WHAT IS NEEDED: Among the records below, find the line that has "def base_get_src_pos_alt (size"; from there, give the lines again exactly, and stop after the line that has "-- on every".
"""
-- pv_equiv track=rewrite | github.com/kylevedder/BucketedSceneFlowEval | scripts/av2_eval.py | _make_shards
-- ===== SOURCE A (Python) =====
-- def _make_shards(total_len: int, num_shards: int) -> list[tuple[int, int]]:
--     """
--     Return a list of tuples of (start, end) indices for each shard.
--
--     The function divides the range specified by total_len into num_shards shards.
--     Each shard is represented by a tuple of (start, end) indices.
--     The division tries to distribute the elements as evenly as possible among the shards.
--     """
--     shards = []
--     shard_len = total_len // num_shards
--     remainder = total_len % num_shards
--
--     start = 0
--     for _ in range(num_shards):
--         end = start + shard_len + (1 if remainder > 0 else 0)
--         shards.append((start, min(end, total_len)))
--         start = end
--         remainder -= 1
--
--     return shards
-- ===== SOURCE B (Python) =====
-- def _make_shards(total_len: int, num_shards: int) -> list[tuple[int, int]]:
--     shard_len = total_len // num_shards
--     remainder = total_len % num_shards
--     return [
--         (i * shard_len + min(i, remainder),
--          min((i + 1) * shard_len + min(i + 1, remainder), total_len))
--         for i in range(num_shards)
--     ]
-- ===== Notes on version B (the rewrite author's own statement) =====
-- stated objective: simpler
-- what changed: Replaced the stateful loop threading start/remainder across iterations by a closed-form comprehension computing each shard's boundaries independently as i*shard_len + min(i, remainder).
-- outside the precondition, e.g. on _make_shards(10, 0): A raises ZeroDivisionError, B raises ZeroDivisionError
import Mathlib
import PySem

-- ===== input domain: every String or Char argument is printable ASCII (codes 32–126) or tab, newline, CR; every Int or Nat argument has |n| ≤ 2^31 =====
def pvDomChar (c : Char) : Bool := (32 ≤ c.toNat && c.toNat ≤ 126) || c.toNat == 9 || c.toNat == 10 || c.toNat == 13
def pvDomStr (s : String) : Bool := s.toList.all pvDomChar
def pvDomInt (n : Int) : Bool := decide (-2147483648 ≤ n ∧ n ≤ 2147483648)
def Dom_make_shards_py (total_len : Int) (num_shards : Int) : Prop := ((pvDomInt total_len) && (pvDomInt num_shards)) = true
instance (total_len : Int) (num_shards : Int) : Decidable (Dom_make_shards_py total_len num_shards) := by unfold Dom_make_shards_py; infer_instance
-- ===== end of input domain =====

-- B replaces A's stateful loop (threading start/remainder) by a closed-form
-- per-shard formula in a comprehension; objective: simpler.

-- ===== PORT A =====
def make_shards_py (total_len : Int) (num_shards : Int) : List (Int × Int) :=
  let shard_len := PySem.Int.floordiv total_len num_shards
  let remainder0 := PySem.Int.mod total_len num_shards
  let res := (PySem.List.pyRange 0 num_shards 1).foldl
    (fun st _ =>
      let start := st.2.1
      let remainder := st.2.2
      let e := start + shard_len + (if remainder > 0 then (1:Int) else 0)
      (st.1 ++ [(start, min e total_len)], e, remainder - 1))
    (([] : List (Int × Int)), 0, remainder0)
  res.1

-- ===== PORT B =====
def make_shards_py_alt (total_len : Int) (num_shards : Int) : List (Int × Int) :=
  let shard_len := PySem.Int.floordiv total_len num_shards
  let remainder := PySem.Int.mod total_len num_shards
  (PySem.List.pyRange 0 num_shards 1).map
    (fun i => (i * shard_len + min i remainder,
               min ((i + 1) * shard_len + min (i + 1) remainder) total_len))

-- ===== PRECONDITION & SPEC =====
-- Pre_ excludes exactly num_shards = 0, where Python A raises ZeroDivisionError.
def Pre_make_shards_py (total_len : Int) (num_shards : Int) : Prop := num_shards ≠ 0
instance (total_len : Int) (num_shards : Int) : Decidable (Pre_make_shards_py total_len num_shards) := by unfold Pre_make_shards_py; infer_instance
def pvWitness_make_shards_py : Int × Int := (10, 3)

def Spec_make_shards_py (total_len : Int) (num_shards : Int) (out : List (Int × Int)) : Prop := out = make_shards_py_alt total_len num_shards
instance (total_len : Int) (num_shards : Int) (out : List (Int × Int)) : Decidable (Spec_make_shards_py total_len num_shards out) := by unfold Spec_make_shards_py; infer_instance

-- ===== CLAIM (what is proved, stated in full; the proofs are below) =====
def Claim_equal_make_shards_py : Prop := ∀ (total_len : Int) (num_shards : Int), Dom_make_shards_py total_len num_shards → Pre_make_shards_py total_len num_shards → Spec_make_shards_py total_len num_shards (make_shards_py total_len num_shards)

-- ===== LEMMAS AND PROOFS =====

-- shifting a map over List.range by one
theorem pv_range_shift {α : Type} (F : Int → α) (k : Int) (n : Nat) :
    (List.range (n+1)).map (fun (j : Nat) => F (k + (j:Int))) =
      F k :: (List.range n).map (fun (j : Nat) => F ((k+1) + (j:Int))) := by
  rw [List.range_succ_eq_map, List.map_cons, List.map_map]
  simp only [Nat.cast_zero, add_zero, List.cons.injEq, true_and]
  apply List.map_congr_left
  intro j _
  simp only [Function.comp]
  congr 1
  push_cast
  ring

-- the loop invariant of A's fold, stated for a fold over any index list
theorem pv_loopA (tl sl r : Int) (hr : 0 ≤ r) :
    ∀ (l : List Int) (k : Int) (acc : List (Int × Int)),
      l.foldl
        (fun st _ =>
          let start := st.2.1
          let remainder := st.2.2
          let e := start + sl + (if remainder > 0 then (1:Int) else 0)
          (st.1 ++ [(start, min e tl)], e, remainder - 1))
        (acc, k * sl + min k r, r - k)
      = (acc ++ (List.range l.length).map
            (fun (j : Nat) => ((k + (j:Int)) * sl + min (k + (j:Int)) r,
              min ((k + (j:Int) + 1) * sl + min (k + (j:Int) + 1) r) tl)),
          (k + l.length) * sl + min (k + (l.length:Int)) r, r - (k + l.length)) := by
  intro l
  induction l with
  | nil => intro k acc; simp
  | cons x xs ih =>
    intro k acc
    simp only [List.foldl_cons]
    have hmin : min k r + (if r - k > 0 then (1:Int) else 0) = min (k+1) r := by
      split_ifs <;> omega
    have hE : k * sl + min k r + sl + (if r - k > 0 then (1:Int) else 0)
        = (k+1) * sl + min (k+1) r := by
      rw [← hmin]; ring
    rw [hE, show r - k - 1 = r - (k+1) from by ring,
        ih (k+1) (acc ++ [(k * sl + min k r, min ((k+1) * sl + min (k+1) r) tl)])]
    simp only [List.length_cons, Prod.mk.injEq]
    refine ⟨?_, by push_cast; ring_nf, by push_cast; ring_nf⟩
    rw [pv_range_shift (fun m => (m * sl + min m r, min ((m + 1) * sl + min (m + 1) r) tl)) k xs.length]
    simp

-- ===== VERDICT (by name: the statement is the Claim_ definition above) =====
theorem make_shards_py_spec : Claim_equal_make_shards_py := by
  intro tl ns _ hpre
  unfold Spec_make_shards_py
  simp only [make_shards_py, make_shards_py_alt]
  by_cases hns : 0 < ns
  · have hr : 0 ≤ PySem.Int.mod tl ns := by
      rw [PySem.Int.mod_eq_emod_of_pos hns]
      exact Int.emod_nonneg tl (by omega)
    have h0 : (0:Int) * (PySem.Int.floordiv tl ns) + min 0 (PySem.Int.mod tl ns)
        = 0 := by rw [zero_mul, zero_add]; omega
    have key := pv_loopA tl (PySem.Int.floordiv tl ns) (PySem.Int.mod tl ns) hr
        (PySem.List.pyRange 0 ns 1) 0 []
    rw [h0, sub_zero] at key
    rw [key]
    simp only [List.nil_append]
    rw [PySem.List.pyRange_one 0 ns, List.map_map]
    simp only [List.length_map, List.length_range]
    apply List.map_congr_left
    intro j _
    simp [Function.comp]
  · rw [PySem.List.pyRange_one_eq_nil (by omega)]
    simp
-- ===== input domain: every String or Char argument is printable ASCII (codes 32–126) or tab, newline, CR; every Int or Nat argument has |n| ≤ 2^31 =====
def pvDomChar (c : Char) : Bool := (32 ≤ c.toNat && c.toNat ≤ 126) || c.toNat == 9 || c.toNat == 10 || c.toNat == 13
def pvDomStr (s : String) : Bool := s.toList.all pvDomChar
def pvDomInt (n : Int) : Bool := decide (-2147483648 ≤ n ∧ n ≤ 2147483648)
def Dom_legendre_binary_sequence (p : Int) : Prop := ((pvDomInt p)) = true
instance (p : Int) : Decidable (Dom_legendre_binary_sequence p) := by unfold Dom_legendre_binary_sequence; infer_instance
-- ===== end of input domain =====

-- B replaces A's per-index modular exponentiation by a smallest-prime-factor sieve:
-- one pow per prime index, composite indices get their value by multiplicativity
-- (objective: faster, fewer modular exponentiations).

-- ===== PORT A =====
-- Python's pow(a, e, p) with nonnegative exponent; A only calls this with positive p
-- (range(p) nonempty), so the exponent (p-1)//2 is nonnegative and `.toNat` is exact.
def legendre_symbol (a p : Int) : Int :=
  let a' := PySem.Int.mod a p
  if a' = 0 then 0
  else
    let ls := PySem.Int.powMod a' (PySem.Int.floordiv (p - 1) 2).toNat p
    if ls = 1 then 1
    else if ls = p - 1 then -1
    else 0

def legendre_binary_sequence (p : Int) : List Int :=
  (PySem.List.pyRange 0 p 1).foldl (fun seq i =>
    let symbol := legendre_symbol i p
    if symbol = 1 then seq ++ [1] else seq ++ [0]) []

-- ===== PORT B =====
-- body of the inner sieve loop: 'if spf[j] == j: spf[j] = i'
def sieve_mark (i : Int) (s : List Int) (j : Int) : List Int :=
  if PySem.List.pyGetD s j 0 = j then PySem.List.pySetD s j i else s

-- the 'while i * i < p' sieve loop of Source B, state spf
def spf_sieve (p i : Int) (spf : List Int) : List Int :=
  if _h : i * i < p then
    spf_sieve p (i + 1)
      (if PySem.List.pyGetD spf i 0 = i
       then (PySem.List.pyRange (i * i) p i).foldl (sieve_mark i) spf
       else spf)
  else spf
termination_by (p - i).toNat
decreasing_by
  have hii : i ≤ i * i := by rcases le_total i 0 with h | h <;> nlinarith
  omega

-- body of the main 'for k in range(2, p)' loop, state (pw, out); when reached, p ≥ 2,
-- so the exponent e = (p-1)//2 is nonnegative and `.toNat` is exact
def legseq_val (p e : Int) (spf pw : List Int) (k : Int) : Int :=
  let f := PySem.List.pyGetD spf k 0
  if f = k then PySem.Int.powMod k e.toNat p
  else PySem.Int.mod
    (PySem.List.pyGetD pw f 0 * PySem.List.pyGetD pw (PySem.Int.floordiv k f) 0) p
-- pv_equiv track=rewrite | github.com/terenceyao1219/PS3-Invizimals-Unpack-Tools | bliTexUnpacker.py | base_get_src_pos
-- ===== SOURCE A (Python) =====
-- def base_get_src_pos(size: int, x: int, y: int) -> int:
--     if size == 4:
--         return 0
--     half = size // 2
--     if x < half:
--         if y < half: # top left quadrant
--             return base_get_src_pos(half, x, y)
--         else: # bottom left quadrant
--             return base_get_src_pos(half, x, y - half) + (size * size // 2)
--     else:
--         if y < half: # top right quadrant
--             return base_get_src_pos(half, x - half, y) + (size * size // 4)
--         else: # bottom right quadrant
--             return base_get_src_pos(half, x - half, y - half) + (3 * size * size // 4)
-- ===== SOURCE B (Python) =====
-- def base_get_src_pos(size: int, x: int, y: int) -> int:
--     result = 0
--     while size > 4:
--         half = size // 2
--         result += (size * size // 4 if x >= half else 0) + (size * size // 2 if y >= half else 0)
--         if x >= half:
--             x -= half
--         if y >= half:
--             y -= half
--         size = half
--     if size != 4:
--         raise ValueError("size must be a power of two >= 4")
--     return result
-- ===== Notes on version B (the rewrite author's own statement) =====
-- stated objective: alternative
-- what changed: Replaces the four-way recursive descent (which adds each quadrant offset after the recursive call returns) by an iterative while-loop with a running accumulator that adds the per-level x- and y-offsets independently before halving.
import Mathlib
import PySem

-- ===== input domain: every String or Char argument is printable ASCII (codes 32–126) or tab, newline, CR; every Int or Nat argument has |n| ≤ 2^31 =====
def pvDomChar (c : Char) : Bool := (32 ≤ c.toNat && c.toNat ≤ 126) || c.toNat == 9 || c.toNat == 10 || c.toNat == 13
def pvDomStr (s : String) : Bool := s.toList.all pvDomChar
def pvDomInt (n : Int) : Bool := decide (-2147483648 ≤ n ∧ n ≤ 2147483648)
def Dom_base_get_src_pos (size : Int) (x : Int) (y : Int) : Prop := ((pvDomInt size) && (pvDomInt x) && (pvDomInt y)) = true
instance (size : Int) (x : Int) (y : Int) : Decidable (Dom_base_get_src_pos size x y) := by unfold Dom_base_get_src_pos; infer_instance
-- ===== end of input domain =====

-- B replaces A's four-way recursive descent by an iterative accumulator loop that adds
-- the per-level x- and y-quadrant offsets independently (objective: alternative decomposition).

-- ===== PORT A =====
-- Literal port of A's recursion, made total with a fuel counter (size.toNat bounds the
-- recursion depth on every input Pre_ admits; on other inputs the Python recurses forever,
-- and those are excluded by Pre_).
def pvAGo : Nat → Int → Int → Int → Int
  | 0, _, _, _ => 0  -- fuel exhausted: Python never returns here (outside Pre_)
  | fuel + 1, size, x, y =>
    if size = 4 then 0
    else
      let half := PySem.Int.floordiv size 2
      if x < half then
        if y < half then
          pvAGo fuel half x y
        else
          pvAGo fuel half x (y - half) + PySem.Int.floordiv (size * size) 2
      else
        if y < half then
          pvAGo fuel half (x - half) y + PySem.Int.floordiv (size * size) 4
        else
          pvAGo fuel half (x - half) (y - half) + PySem.Int.floordiv (3 * size * size) 4

def base_get_src_pos (size : Int) (x : Int) (y : Int) : Int :=
  pvAGo size.toNat size x y

-- ===== PORT B =====
-- The while-loop of Source B: state (size, x, y, result), one iteration per level; the fuel
-- counter only makes the loop total in Lean (size.toNat bounds the iteration count on
-- every input, since the loop runs only while 4 < size and size halves each turn).
-- Returns the final (size, result) pair so the validation after the loop can be ported.
def pvBGo : Nat → Int → Int → Int → Int → Int × Int
  | 0, size, _, _, result => (size, result)  -- fuel never runs out: size.toNat iterations suffice
  | fuel + 1, size, x, y, result =>
    if 4 < size then
      let half := PySem.Int.floordiv size 2
      pvBGo fuel half
        (if half ≤ x then x - half else x)
        (if half ≤ y then y - half else y)
        (result + ((if half ≤ x then PySem.Int.floordiv (size * size) 4 else 0)
                 + (if half ≤ y then PySem.Int.floordiv (size * size) 2 else 0)))
    else (size, result)

def base_get_src_pos_alt (size : Int) (x : Int) (y : Int) : Int :=
  let sr := pvBGo size.toNat size x y 0
  if sr.1 = 4 then sr.2 else 0  -- Python raises ValueError when the loop ends with size ≠ 4 (outside Pre_)

-- ===== PRECONDITION & SPEC =====
-- Pre_: repeated floor-halving of size reaches exactly 4 (equivalently 4*2^k <= size < 5*2^k
-- for some k, stated in closed form via log2) -- exactly the inputs where the Python A returns;
-- on every other size A recurses forever (RecursionError) and B raises ValueError.
def Pre_base_get_src_pos (size : Int) (x : Int) (y : Int) : Prop :=
  4 ≤ size ∧ size.toNat < 5 * 2 ^ (Nat.log2 size.toNat - 2)
instance (size : Int) (x : Int) (y : Int) : Decidable (Pre_base_get_src_pos size x y) := by
  unfold Pre_base_get_src_pos; infer_instance

def pvWitness_base_get_src_pos : Int × Int × Int := (16, 3, 9)

def Spec_base_get_src_pos (size : Int) (x : Int) (y : Int) (out : Int) : Prop := out = base_get_src_pos_alt size x y
instance (size : Int) (x : Int) (y : Int) (out : Int) : Decidable (Spec_base_get_src_pos size x y out) := by unfold Spec_base_get_src_pos; infer_instance

-- ===== CLAIM (what is proved, stated in full; the proofs are below) =====
def Claim_equal_base_get_src_pos : Prop := ∀ (size : Int) (x : Int) (y : Int), Dom_base_get_src_pos size x y → Pre_base_get_src_pos size x y → Spec_base_get_src_pos size x y (base_get_src_pos size x y)

-- ===== LEMMAS AND PROOFS =====

-- Loop/recursion correspondence: whenever size lies in [4*2^k, 5*2^k) (so halving reaches 4
-- in exactly k steps), B's loop ends at size 4 with acc plus exactly what A's recursion returns.
lemma pv_go_eq : ∀ (fuel k : ℕ), k + 1 ≤ fuel → ∀ (size x y acc : Int),
    4 * 2 ^ k ≤ size → size < 5 * 2 ^ k →
    pvBGo fuel size x y acc = (4, acc + pvAGo fuel size x y) := by
  intro fuel
  induction fuel with
  | zero => intro k hk; omega
  | succ f ih =>
      intro k hk size x y acc h1 h2
      cases k with
      | zero =>
          have hs : size = 4 := by norm_num at h1 h2; omega
          subst hs
          norm_num [pvAGo, pvBGo]
      | succ k =>
          have hp : (0:ℤ) < 2 ^ k := by positivity
          rw [pow_succ] at h1 h2
          have hlt : (4:ℤ) < size := by nlinarith
          have hne : size ≠ 4 := by omega
          have hhalf : PySem.Int.floordiv size 2 = size / 2 :=
            PySem.Int.floordiv_eq_ediv_of_pos (by norm_num)
          have hb1 : 4 * 2 ^ k ≤ size / 2 := by omega
          have hb2 : size / 2 < 5 * 2 ^ k := by omega
          have hq : PySem.Int.floordiv (size * size) 4 + PySem.Int.floordiv (size * size) 2
              = PySem.Int.floordiv (3 * size * size) 4 := by
            rw [PySem.Int.floordiv_eq_ediv_of_pos (by norm_num),
              PySem.Int.floordiv_eq_ediv_of_pos (by norm_num),
              PySem.Int.floordiv_eq_ediv_of_pos (by norm_num),
              show 3 * size * size = 3 * (size * size) from by ring]
            have ht : 0 ≤ size * size := mul_self_nonneg size
            have hmod : size * size % 4 = 0 ∨ size * size % 4 = 1 := by
              rcases Int.even_or_odd size with ⟨a, ha⟩ | ⟨a, ha⟩
              · left
                rw [ha, show (a + a) * (a + a) = 4 * (a * a) from by ring]
                exact Int.mul_emod_right 4 (a * a)
              · right
                rw [ha, show (2 * a + 1) * (2 * a + 1) = 4 * (a * a + a) + 1 from by ring]
                generalize a * a + a = u
                omega
            generalize size * size = t at ht hmod ⊢
            omega
          have ihk := fun x y acc => ih k (by omega) (size / 2) x y acc hb1 hb2
          rw [pvAGo, pvBGo]
          simp only [hne, hlt, if_false, if_true, hhalf]
          rcases lt_or_ge x (size / 2) with hx | hx <;>
            rcases lt_or_ge y (size / 2) with hy | hy
          · have hx' : ¬ size / 2 ≤ x := not_le.mpr hx
            have hy' : ¬ size / 2 ≤ y := not_le.mpr hy
            simp only [hx, hy, hx', hy', if_true, if_false, ihk]
            norm_num
          · have hx' : ¬ size / 2 ≤ x := not_le.mpr hx
            have hy' : ¬ y < size / 2 := not_lt.mpr hy
            simp only [hx, hy, hx', hy', if_true, if_false, ihk]
            exact Prod.ext rfl (by ring)
          · have hx' : ¬ x < size / 2 := not_lt.mpr hx
            have hy' : ¬ size / 2 ≤ y := not_le.mpr hy
            simp only [hx, hy, hx', hy', if_true, if_false, ihk]
            exact Prod.ext rfl (by ring)
          · have hx' : ¬ x < size / 2 := not_lt.mpr hx
            have hy' : ¬ y < size / 2 := not_lt.mpr hy
            simp only [hx, hy, hx', hy', if_true, if_false, ihk]
            refine Prod.ext rfl ?_
            simp only
            linarith [hq]

lemma pv_fuel_enough (k : ℕ) (size : Int) (h : 4 * 2 ^ k ≤ size) : k + 1 ≤ size.toNat := by
  have h2 : k < 2 ^ k := Nat.lt_two_pow_self
  have h3 : ((4 * 2 ^ k : ℕ) : ℤ) ≤ size := by push_cast; exact h
  have h4 := Int.toNat_le_toNat h3
  rw [Int.toNat_natCast] at h4
  omega

-- Pre_'s closed form says exactly: the halving chain reaches 4, i.e. 4*2^k ≤ size < 5*2^k.
lemma pv_pre_chain (size x y : Int) (h : Pre_base_get_src_pos size x y) :
    ∃ k : ℕ, 4 * 2 ^ k ≤ size ∧ size < 5 * 2 ^ k := by
  obtain ⟨h4, hlt⟩ := h
  set n := size.toNat with hn'
  have hn : (n : ℤ) = size := Int.toNat_of_nonneg (by omega)
  have hn4 : 4 ≤ n := by omega
  set m := Nat.log2 n with hm'
  have hlow : 2 ^ m ≤ n := Nat.log2_self_le (by omega)
  have hhigh : n < 2 ^ (m + 1) := Nat.lt_log2_self
  have hm2 : 2 ≤ m := by
    by_contra hc
    have : 2 ^ (m + 1) ≤ 4 := by interval_cases m <;> norm_num
    omega
  refine ⟨m - 2, ?_, ?_⟩
  · calc (4:ℤ) * 2 ^ (m - 2) = ((4 * 2 ^ (m - 2) : ℕ) : ℤ) := by push_cast; ring
    _ ≤ (n : ℤ) := by
        have : 4 * 2 ^ (m - 2) = 2 ^ m := by
          rw [show (4:ℕ) = 2 ^ 2 from rfl, ← pow_add]
          congr 1
          omega
        exact_mod_cast this ▸ hlow
    _ = size := hn
  · calc size = (n : ℤ) := hn.symm
    _ < ((5 * 2 ^ (m - 2) : ℕ) : ℤ) := by exact_mod_cast hlt
    _ = 5 * 2 ^ (m - 2) := by push_cast; ring

-- ===== VERDICT (by name: the statement is the Claim_ definition above) =====
theorem base_get_src_pos_spec : Claim_equal_base_get_src_pos := by
  intro size x y _ hpre
  obtain ⟨k, hb1, hb2⟩ := pv_pre_chain size x y hpre
  unfold Spec_base_get_src_pos base_get_src_pos base_get_src_pos_alt
  rw [pv_go_eq size.toNat k (pv_fuel_enough k size hb1) size x y 0 hb1 hb2]
  norm_num
lemma map_sum_range (n : Nat) (f : Nat → Int) :
    ((List.range n).map f).sum = ∑ x ∈ Finset.range n, f x := by
  induction n with
  | zero => simp
  | succ n ih => rw [List.range_succ, Finset.sum_range_succ]; simp [ih]

lemma map_sum_range' (s l : Nat) (f : Nat → Int) :
    ((List.range' s l).map f).sum = ∑ x ∈ Finset.Ico s (s+l), f x := by
  rw [List.range'_eq_map_range, List.map_map, map_sum_range,
    Finset.sum_Ico_eq_sum_range]
  simp [Function.comp]

lemma tri (f : Nat → Nat → Int) (n : Nat) :
    ∑ a ∈ Finset.range n, ∑ b ∈ Finset.range a, f a b
      = ∑ b ∈ Finset.range n, ∑ a ∈ Finset.Ico (b+1) n, f a b := by
  induction n with
  | zero => simp
  | succ n ih =>
    rw [Finset.sum_range_succ, ih, Finset.sum_range_succ]
    have h1 : ∀ b ∈ Finset.range n, ∑ a ∈ Finset.Ico (b+1) (n+1), f a b
        = (∑ a ∈ Finset.Ico (b+1) n, f a b) + f n b := by
      intro b hb
      exact Finset.sum_Ico_succ_top (by simpa using Nat.lt_of_lt_of_le (Finset.mem_range.mp hb) (le_refl n)) _
    rw [Finset.sum_congr rfl h1, Finset.sum_add_distrib]
    have h2 : ∑ a ∈ Finset.Ico (n+1) (n+1), f a n = 0 := by simp
    rw [h2]
    ring

lemma F_eq (n : Nat) (q : List Int) : Ff n q = 2 * Sf n q + n := by
  unfold Ff Sf
  have h1 : ∀ a ∈ Finset.range n, ∑ b ∈ Finset.range n, gg q a b
      = (∑ b ∈ Finset.range a, gg q a b) + gg q a a + ∑ b ∈ Finset.Ico (a+1) n, gg q a b := by
    intro a ha
    have ha' : a < n := Finset.mem_range.mp ha
    rw [Finset.range_eq_Ico, ← Finset.sum_Ico_consecutive _ (Nat.zero_le a) (Nat.le_of_lt ha'),
      Finset.sum_eq_sum_Ico_succ_bot ha', ← Finset.range_eq_Ico]
    ring
  rw [Finset.sum_congr rfl h1, Finset.sum_add_distrib, Finset.sum_add_distrib, tri]
  have h2 : ∑ b ∈ Finset.range n, ∑ a ∈ Finset.Ico (b+1) n, gg q b a
      = ∑ b ∈ Finset.range n, ∑ a ∈ Finset.Ico (b+1) n, gg q a b :=
    Finset.sum_congr rfl (fun b _ => Finset.sum_congr rfl (fun a _ => gg_symm q b a))
  rw [← h2]
  have h3 : ∑ a ∈ Finset.range n, gg q a a = (n:Int) := by
    rw [Finset.sum_congr rfl (fun a _ => gg_diag q a)]
    simp
  rw [h3]
  ring

lemma getD_pySwap (q : List Int) (i j : Nat) (hi : i < q.length) (hj : j < q.length) (k : Nat) :
    (pySwap q i j).getD k 0 = if k = j then q.getD i 0 else if k = i then q.getD j 0 else q.getD k 0 := by
  unfold pySwap
  rcases Nat.lt_or_ge k q.length with hk | hk
  · by_cases hkj : k = j
    · subst hkj
      simp [List.getD_eq_getElem?_getD, hk]
    · by_cases hki : k = i
      · subst hki
        simp [List.getD_eq_getElem?_getD, hk, hkj, Ne.symm hkj]
      · simp [List.getD_eq_getElem?_getD, hki, hkj, Ne.symm hki, Ne.symm hkj]
  · have hki : k ≠ i := by omega
    have hkj : k ≠ j := by omega
    simp [List.getD_eq_getElem?_getD, hki, hkj, Ne.symm hki, Ne.symm hkj]

lemma length_pySwap (q : List Int) (i j : Nat) : (pySwap q i j).length = q.length := by
  simp [pySwap]

lemma gg_swap_out (q : List Int) (i j : Nat) (hi : i < q.length) (hj : j < q.length)
    (a b : Nat) (hai : a ≠ i) (haj : a ≠ j) (hbi : b ≠ i) (hbj : b ≠ j) :
    gg (pySwap q i j) a b = gg q a b := by
  unfold gg
  rw [getD_pySwap q i j hi hj a, getD_pySwap q i j hi hj b]
  simp [hai, haj, hbi, hbj]

lemma gg_swap_pair (q : List Int) (i j : Nat) (hi : i < q.length) (hj : j < q.length) (hij : i ≠ j) :
    gg (pySwap q i j) i j = gg q i j := by
  unfold gg
  rw [getD_pySwap q i j hi hj i, getD_pySwap q i j hi hj j]
  simp [hij]
  rw [abs_sub_comm (q[j]?.getD 0) (q[i]?.getD 0)]

lemma row_split (n i j : Nat) (f : Nat → Int) (hi : i < n) (hj : j < n) (hij : i ≠ j)
    (h0 : ∀ b, b < n → b ≠ i → b ≠ j → f b = 0) :
    ∑ b ∈ Finset.range n, f b = f i + f j := by
  have hmi : i ∈ Finset.range n := Finset.mem_range.mpr hi
  have hmj : j ∈ (Finset.range n).erase i := Finset.mem_erase.mpr ⟨Ne.symm hij, Finset.mem_range.mpr hj⟩
  rw [← Finset.add_sum_erase _ f hmi, ← Finset.add_sum_erase _ f hmj]
  have hz : ∑ b ∈ ((Finset.range n).erase i).erase j, f b = 0 := by
    apply Finset.sum_eq_zero
    intro b hb
    simp only [Finset.mem_erase, Finset.mem_range] at hb
    exact h0 b hb.2.2 hb.2.1 hb.1
  rw [hz]; ring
"""
SOLUTION TO THE EXERCISE:
def base_get_src_pos_alt (size : Int) (x : Int) (y : Int) : Int :=
  let sr := pvBGo size.toNat size x y 0
  if sr.1 = 4 then sr.2 else 0  -- Python raises ValueError when the loop ends with size ≠ 4 (outside Pre_)

-- ===== PRECONDITION & SPEC =====
-- Pre_: repeated floor-halving of size reaches exactly 4 (equivalently 4*2^k <= size < 5*2^k
-- for some k, stated in closed form via log2) -- exactly the inputs where the Python A returns;
-- on every other size A recurses forever (RecursionError) and B raises ValueError.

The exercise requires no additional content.